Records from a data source
-- pv_equiv track=rewrite | github.com/lhillmer/AdventOfCode2018 | day7/code.py | get_shortest_works
-- ===== SOURCE A (Python) =====
-- def get_shortest_works(workers):
--     shortest_work = 200
--     result = []
--     for w in workers:
--         if workers[w][0] != 0 and workers[w][0] < shortest_work:
--             result = [w]
--             shortest_work = workers[w][0]
--         elif workers[w][0] != 0 and workers[w][0] == shortest_work:
--             result.append(w)
--
--     return result
-- ===== SOURCE B (Python) =====
-- def get_shortest_works(workers):
--     cands = [v[0] for v in workers.values() if v[0] != 0 and v[0] <= 200]
--     if not cands:
--         return []
--     m = min(cands)
--     return [w for w, v in workers.items() if v[0] == m]
-- ===== Notes on version B (the rewrite author's own statement) =====
-- stated objective: simpler
-- what changed: Replaces A's single running-best scan (which rebuilds/extends the result while lowering the threshold) with a compute-the-minimum-then-filter shape: one pass collects the nonzero first values <= 200 and takes their min, a second pass keeps the keys whose first value equals that min.
import Mathlib
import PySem

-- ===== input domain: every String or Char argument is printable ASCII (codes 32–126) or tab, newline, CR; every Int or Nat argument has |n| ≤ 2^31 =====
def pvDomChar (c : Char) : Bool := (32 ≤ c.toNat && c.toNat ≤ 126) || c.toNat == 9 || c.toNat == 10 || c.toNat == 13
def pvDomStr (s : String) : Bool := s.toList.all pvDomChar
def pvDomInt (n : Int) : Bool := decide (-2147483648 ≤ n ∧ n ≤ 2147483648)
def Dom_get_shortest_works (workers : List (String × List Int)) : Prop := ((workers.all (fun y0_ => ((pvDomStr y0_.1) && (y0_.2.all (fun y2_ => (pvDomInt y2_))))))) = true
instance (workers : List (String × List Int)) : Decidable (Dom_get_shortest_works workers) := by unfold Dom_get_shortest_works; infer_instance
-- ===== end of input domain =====

-- B computes the same result by a two-pass min-then-filter shape instead of A's running-best scan (objective: simpler).

-- ===== PORT A =====
-- workers[w]: first-match lookup in the association list (dict lookup)
def pvLookup : List (String × List Int) → String → Option (List Int)
  | [], _ => none
  | p :: rest, w => if p.1 == w then some p.2 else pvLookup rest w

-- one iteration of A's for-loop; workers[w][0] via pvLookup and pyGet? (none = KeyError/IndexError: excluded by Pre_)
def pvStepA (workers : List (String × List Int)) (st : Int × List String) (p : String × List Int) : Int × List String :=
  match pvLookup workers p.1 with
  | none => st
  | some vs =>
    match PySem.List.pyGet? vs 0 with
    | none => st
    | some v =>
      if v ≠ 0 ∧ v < st.1 then (v, [p.1])
      else if v ≠ 0 ∧ v = st.1 then (st.1, st.2 ++ [p.1])
      else st

def get_shortest_works (workers : List (String × List Int)) : List String :=
  (workers.foldl (pvStepA workers) (200, [])).2

-- ===== PORT B =====
def get_shortest_works_alt (workers : List (String × List Int)) : List String :=
  -- cands = [v[0] for v in workers.values() if v[0] != 0 and v[0] <= 200]
  let cands := workers.foldl (fun acc p =>
    match PySem.List.pyGet? p.2 0 with
    | some v => if v ≠ 0 ∧ v ≤ 200 then acc ++ [v] else acc
    | none => acc) []
  -- if not cands: return [];  m = min(cands)
  match PySem.List.min? cands (fun v => v) with
  | none => []
  | some m =>
    -- [w for w, v in workers.items() if v[0] == m]
    workers.foldl (fun acc p =>
      match PySem.List.pyGet? p.2 0 with
      | some v => if v = m then acc ++ [p.1] else acc
      | none => acc) []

■ Activity ■
Pick each line holding the word "domain" out of the data and copy it.

■ Exercise answer ■
-- ===== input domain: every String or Char argument is printable ASCII (codes 32–126) or tab, newline, CR; every Int or Nat argument has |n| ≤ 2^31 =====
-- ===== end of input domain =====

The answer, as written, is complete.